Why? What's the practical thing that we're trying to achieve? When they enter these litigation funding schemes, we know from actual experience that they open themselves up to losing 43 per cent, 26 per cent, 50 per cent, 27 per cent of the damages they're awarded, before they even pay the lawyers, directly to the litigation funders so that they can get their profit margin, their yields, on their finance. It is right and proper that the default for people who are in a class action is that they have to consent to that. They have to be convinced that this is in their best interests. They may well consent, and they may consent for a variety of reasons: they don't want to put their own money into it, they can't get financing from somewhere else, it's a requirement from their lawyers—I don't know. They should have to be convinced of that. It shouldn't just be as a matter of fact. Somebody who's a class litigant shouldn't turn around at the end of the process and realise that 50 per cent of the damages they've been awarded have gone to feathering the beds and increasing the yields of the litigation funders.

I talk about the fact that this is not a broadsword but a scalpel; litigation funders will still be able to operate and they'll still take a clip because they are providing the funding. But in this legislation there's a rebuttable presumption that a distribution of over 30 per cent in total of the claim proceeds of the scheme to nonmembers of the scheme is not fair and reasonable, combined with court powers to approve or vary the distribution of the proceeds of the funded class action to ensure it is fair and reasonable.

What do those two, acting in concert, achieve? They give a presumption that the litigation funders can't take more than 30 per cent. They might even take less depending on what the court decides. Isn't that fair and reasonable? Should their yield on the financing be to such an extent that they need more than 30 per cent of the damages? That's essentially what Labor is arguing. The Labor speaker before me, the member for Cooper, said that we just want to leave it to the market to decide and let it rip. That's the opposite. We are actually trying to curtail the market here. If the market were 'let it rip', as it is now, litigation funders would simply take whatever margin they thought they could get away with, and, when people are vulnerable and they're trying to undertake a class action, that could be an awful lot, as we have seen.

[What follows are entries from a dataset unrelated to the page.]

theorem pvLines_nonl (l : List Char) (hl : '\n' ∉ l) : ∀ (pre : List Char),
    pvLines pre l = [pre ++ l] := by
  induction l with
  | nil => intro pre; simp [pvLines]
  | cons c r ih =>
    intro pre
    have hc : c ≠ '\n' := fun h => hl (h ▸ List.mem_cons_self)
    simp only [pvLines, if_neg hc]
    rw [ih (fun h => hl (List.mem_cons_of_mem c h))]
    simp

theorem pvLines_append (l : List Char) (hl : '\n' ∉ l) : ∀ (pre rest : List Char),
    pvLines pre (l ++ '\n' :: rest) = (pre ++ l) :: pvLines [] rest := by
  induction l with
  | nil => intro pre rest; simp [pvLines]
  | cons c r ih =>
    intro pre rest
    have hc : c ≠ '\n' := fun h => hl (h ▸ List.mem_cons_self)
    simp only [List.cons_append, pvLines, if_neg hc]
    rw [ih (fun h => hl (List.mem_cons_of_mem c h))]
    simp

theorem pvLines_ne_nil : ∀ (l pre : List Char), pvLines pre l ≠ [] := by
  intro l
  induction l with
  | nil => intro pre; simp [pvLines]
  | cons c r ih =>
    intro pre
    by_cases hc : c = '\n'
    · simp [pvLines, hc]
    · simp only [pvLines, if_neg hc]
      exact ih (pre ++ [c])

theorem pvLines_mem_nonl : ∀ (cs pre l : List Char), '\n' ∉ pre → l ∈ pvLines pre cs → '\n' ∉ l := by
  intro cs
  induction cs with
  | nil =>
    intro pre l hpre hmem
    simp [pvLines] at hmem
    exact hmem ▸ hpre
  | cons c r ih =>
    intro pre l hpre hmem
    by_cases hc : c = '\n'
    · simp only [pvLines, if_pos hc] at hmem
      rcases List.mem_cons.mp hmem with h | h
      · exact h ▸ hpre
      · exact ih [] l (by simp) h
    · simp only [pvLines, if_neg hc] at hmem
      exact ih (pre ++ [c]) l (by
        intro h
        rcases List.mem_append.mp h with h' | h'
        · exact hpre h'
        · simp at h'
          exact hc h'.symm) hmem

theorem pvLine_decomp : ∀ (cs : List Char),
    '\n' ∉ cs ∨ ∃ l r, cs = l ++ '\n' :: r ∧ '\n' ∉ l := by
  intro cs
  induction cs with
  | nil => left; simp
  | cons c t ih =>
    by_cases hc : c = '\n'
    · right
      exact ⟨[], t, by simp [hc], by simp⟩
    · rcases ih with h | ⟨l, r, hr, hl⟩
      · left
        intro hm
        rcases List.mem_cons.mp hm with h' | h'
        · exact hc h'.symm
        · exact h h'
      · right
        refine ⟨c :: l, r, by simp [hr], ?_⟩
        intro hm
        rcases List.mem_cons.mp hm with h' | h'
        · exact hc h'.symm
        · exact hl h'

theorem pvJoin_lines : ∀ (n : Nat) (cs : List Char), cs.length ≤ n →
    PySem.Chars.join ['\n'] ((pvLines [] cs).map pvLineF) = pvG cs true := by
  intro n
  induction n with
  | zero =>
    intro cs h
    have hcs : cs = [] := List.eq_nil_of_length_eq_zero (by omega)
    subst hcs
    rw [pvLines_nonl [] (by simp) [], pvG_true_last [] (by simp)]
    simp only [List.nil_append, List.map_cons, List.map_nil]
    exact PySem.Chars.join_singleton _ _
  | succ n ih =>
    intro cs h
    rcases pvLine_decomp cs with hnl | ⟨l, r, hr, hl⟩
    · rw [pvLines_nonl cs hnl [], pvG_true_last cs hnl]
      simp only [List.nil_append, List.map_cons, List.map_nil]
      exact PySem.Chars.join_singleton _ _
    · subst hr
      have hlen : r.length ≤ n := by
        have := List.length_append (as := l) (bs := '\n' :: r)
        simp at this h
        omega
      rw [pvLines_append l hl [] r, pvG_true_line l r hl, ← ih r hlen]
      cases hq : pvLines [] r with
      | nil => exact absurd hq (pvLines_ne_nil r [])
      | cons q qs =>
        simp only [List.nil_append, List.map_cons, PySem.Chars.join_cons_cons]
        simp

theorem pvStripLineA_toList (l : List Char) (hl : '\n' ∉ l) :
    (pvStripLineA (String.ofList l)).toList = pvLineF l := by
  have hfnl : PySem.Chars.find l ['\n'] = -1 :=
    (PySem.Chars.find_eq_neg_one_iff l ['\n']).mpr (by rw [List.singleton_infix_iff]; exact hl)
  have hstamp := pvFindStamp_eq_find l
  rw [hfnl] at hstamp
  simp only [eq_self_iff_true, true_or, and_true, ne_eq] at hstamp
  have h1 : ("[" : String).toList = ['['] := rfl
  have h3 : ("] " : String).toList = [']', ' '] := rfl
  have hsw : PySem.Str.startswith (String.ofList l) "[" = (['['] : List Char).isPrefixOf l := by
    simp [PySem.Str.startswith, PySem.Chars.startswith, h1]
  have hin2 : PySem.Str.isIn "] " (String.ofList l) = (PySem.Chars.find l [']', ' '] != -1) := by
    simp [PySem.Str.isIn, PySem.Chars.isIn, h3]
  by_cases hp : (['['] : List Char).isPrefixOf l
  · by_cases hf : PySem.Chars.find l [']', ' '] = -1
    · have hnone : pvFindStamp l = none := by
        rw [hstamp, if_neg (by simp [hf])]
      rw [pvLineF, if_neg (by rintro ⟨-, hs⟩; rw [hnone] at hs; exact absurd hs (by simp))]
      unfold pvStripLineA
      by_cases hb : (PySem.Str.startswith (String.ofList l) "[" && PySem.Str.isIn "]" (String.ofList l)) = true
      · rw [if_pos hb, if_neg (by rw [hin2]; simp [hf])]
        exact String.toList_ofList
      · rw [if_neg hb]
        exact String.toList_ofList
    · have hsome : pvFindStamp l = some ((PySem.Chars.find l [']', ' ']).toNat + 2) := by
        rw [hstamp, if_pos (by simp [hf])]
      have hinf : ([']', ' '] : List Char) <:+: l :=
        (PySem.Chars.find_ne_neg_one_iff l [']', ' ']).mp hf
      have hmem : ']' ∈ l := by
        obtain ⟨s, t, rfl⟩ := hinf
        simp
      have hin1 : PySem.Str.isIn "]" (String.ofList l) = true := by
        have : ([']'] : List Char) <:+: l := (List.singleton_infix_iff ']' l).mpr hmem
        simp only [PySem.Str.isIn, PySem.Chars.isIn, String.toList_ofList]
        rw [show ("]" : String).toList = [']'] from rfl]
        simp [(PySem.Chars.find_ne_neg_one_iff l [']']).mpr this]
      rw [pvLineF, if_pos ⟨hp, by rw [hsome]; rfl⟩, hsome]
      unfold pvStripLineA
      rw [if_pos (by rw [hsw, hin1, hp]; rfl), if_pos (by rw [hin2]; simp [hf])]
      have hsp : PySem.Str.splitMax? (String.ofList l) "] " 1 =
          some ((pvSplit1 [] l).map String.ofList) := by
        rw [PySem.Str.splitMax?, String.toList_ofList, h3, pvSplitMax?_eq]
        rfl
      rw [pvSplit1_stamp l hl [], hsome] at hsp
      simp only [List.nil_append, List.map_cons, List.map_nil] at hsp
      rw [hsp]
      simp
  · rw [pvLineF, if_neg (by rintro ⟨hp', -⟩; exact hp hp')]
    unfold pvStripLineA
    rw [if_neg (by rw [hsw]; simp [hp])]
    exact String.toList_ofList

theorem pvStrip_empty : pvStrip "" = "" := by
  have h0 : ("" : String).toList = [] := by simp
  rw [pvStrip, h0, pvStripScan, dif_neg (by simp)]

theorem stripA_eq_pvStrip (t : String) :
    PySem.Str.join "\n" (((PySem.Str.split? t "\n").getD []).map pvStripLineA) = pvStrip t := by
  have hsep : ("\n" : String).toList = ['\n'] := rfl
  rw [← String.toList_inj]
  rw [PySem.Str.split?, hsep, PySem.Chars.split?, if_neg (by simp)]
  simp only [Option.map_some, Option.getD_some]
  rw [pvSplitOn_eq]
  simp only [PySem.Str.join, String.toList_ofList, hsep, List.map_map]
  have hmap : (pvLines [] t.toList).map (String.toList ∘ pvStripLineA ∘ String.ofList) =
      (pvLines [] t.toList).map pvLineF := by
    apply List.map_congr_left
    intro l hlmem
    exact pvStripLineA_toList l (pvLines_mem_nonl t.toList [] l (by simp) hlmem)
  rw [hmap, pvJoin_lines t.toList.length t.toList le_rfl]
  rw [pvStrip, String.toList_ofList]
  rw [pvScan_eq_G t.toList t.toList.length 0 (by omega) (by omega) true []]
  simp

theorem pvTranscript_eq (t : String) :
    (if t ≠ "" then PySem.Str.join "\n" (((PySem.Str.split? t "\n").getD []).map pvStripLineA) else t)
      = pvStrip t := by
  by_cases h : t = ""
  · subst h
    rw [if_neg (by simp), pvStrip_empty]
  · rw [if_pos h, stripA_eq_pvStrip]

-- ===== VERDICT (by name: the statement is the Claim_ definition above) =====
theorem format_video_raw_py_spec : Claim_equal_format_video_raw_py := by
  intro video url _
  unfold Spec_format_video_raw_py
  unfold format_video_raw_py format_video_raw_py_alt
  simp only [List.nil_append, List.cons_append, List.singleton_append]
  set d := PySem.Dict.ofList video with hd
  have htr : (if d.contains "transcript_no_times" && decide (d.getD "transcript_no_times" "" ≠ "") then
        d.getD "transcript_no_times" ""
      else if d.getD "transcript" "" ≠ "" then
        PySem.Str.join "\n" (((PySem.Str.split? (d.getD "transcript" "") "\n").getD []).map pvStripLineA)
      else d.getD "transcript" "") =
      (match d.get? "transcript_no_times" with
        | some v => if v ≠ "" then v else pvStrip (d.getD "transcript" "")
        | none => pvStrip (d.getD "transcript" "")) := by
    cases hg : d.get? "transcript_no_times" with
    | some v =>
      have hc : d.contains "transcript_no_times" = true := by
        rw [PySem.Dict.contains_eq_isSome_get?, hg]
        rfl
      have hgd : d.getD "transcript_no_times" "" = v := PySem.Dict.getD_of_get?_eq_some d "" hg
      dsimp only
      by_cases hv : v = ""
      · subst hv
        rw [if_neg (show ¬ (("" : String) ≠ "") by simp)]
        rw [if_neg (show ¬ (d.contains "transcript_no_times" &&
            decide (d.getD "transcript_no_times" "" ≠ "")) = true by rw [hgd]; simp)]
        exact pvTranscript_eq _
      · rw [if_pos (show (d.contains "transcript_no_times" &&
            decide (d.getD "transcript_no_times" "" ≠ "")) = true by rw [hgd]; simp [hc, hv])]
        rw [hgd, if_pos hv]
    | none =>
      have hc : d.contains "transcript_no_times" = false := by
        rw [PySem.Dict.contains_eq_isSome_get?, hg]
        rfl
      dsimp only
      rw [if_neg (show ¬ (d.contains "transcript_no_times" &&
          decide (d.getD "transcript_no_times" "" ≠ "")) = true by simp [hc])]
      exact pvTranscript_eq _
  rw [htr]
  set T := (match d.get? "transcript_no_times" with
    | some v => if v ≠ "" then v else pvStrip (d.getD "transcript" "")
    | none => pvStrip (d.getD "transcript" "")) with hT
  clear_value T
  have e0 : ("" : String).toList = [] := by simp
  have esep : ("\n" : String).toList = ['\n'] := rfl
  have e1 : ("\nTranscript:\n" : String).toList =
      '\n' :: ("Transcript:" : String).toList ++ ['\n'] := rfl
  have e2 : ("No transcript available for this video." : String).toList =
      ("No transcript available for this video." : String).toList := rfl
  by_cases hTe : T = ""
  · subst hTe
    rw [if_neg (by simp), if_neg (by simp)]
    rw [← String.toList_inj]
    simp [PySem.Str.join, esep, PySem.Chars.join_cons_cons, PySem.Chars.join_singleton,
      String.toList_append, e0]
  · rw [if_pos hTe, if_pos hTe]
    rw [← String.toList_inj]
    simp [PySem.Str.join, esep, PySem.Chars.join_cons_cons, PySem.Chars.join_singleton,
      String.toList_append, e0, e1]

What we're trying to do is in the interests of justice, in the interest of fairness and in the interests of ensuring that those who are wronged get the money that they are awarded by the court for the damages done so that they can rebuild their lives. We curtail the litigation funders to only take a fair and reasonable margin. Why is Labor against that? I don't understand it. I can only put it down to the fact that, again, a lot of the law firms that undertake these large class actions have deep roots in the labour movement and in the union movement. And at the end of the day we know that's the only thing Labor is interested in, not everyday Australians, fairness and justice but supporting their Labor mates.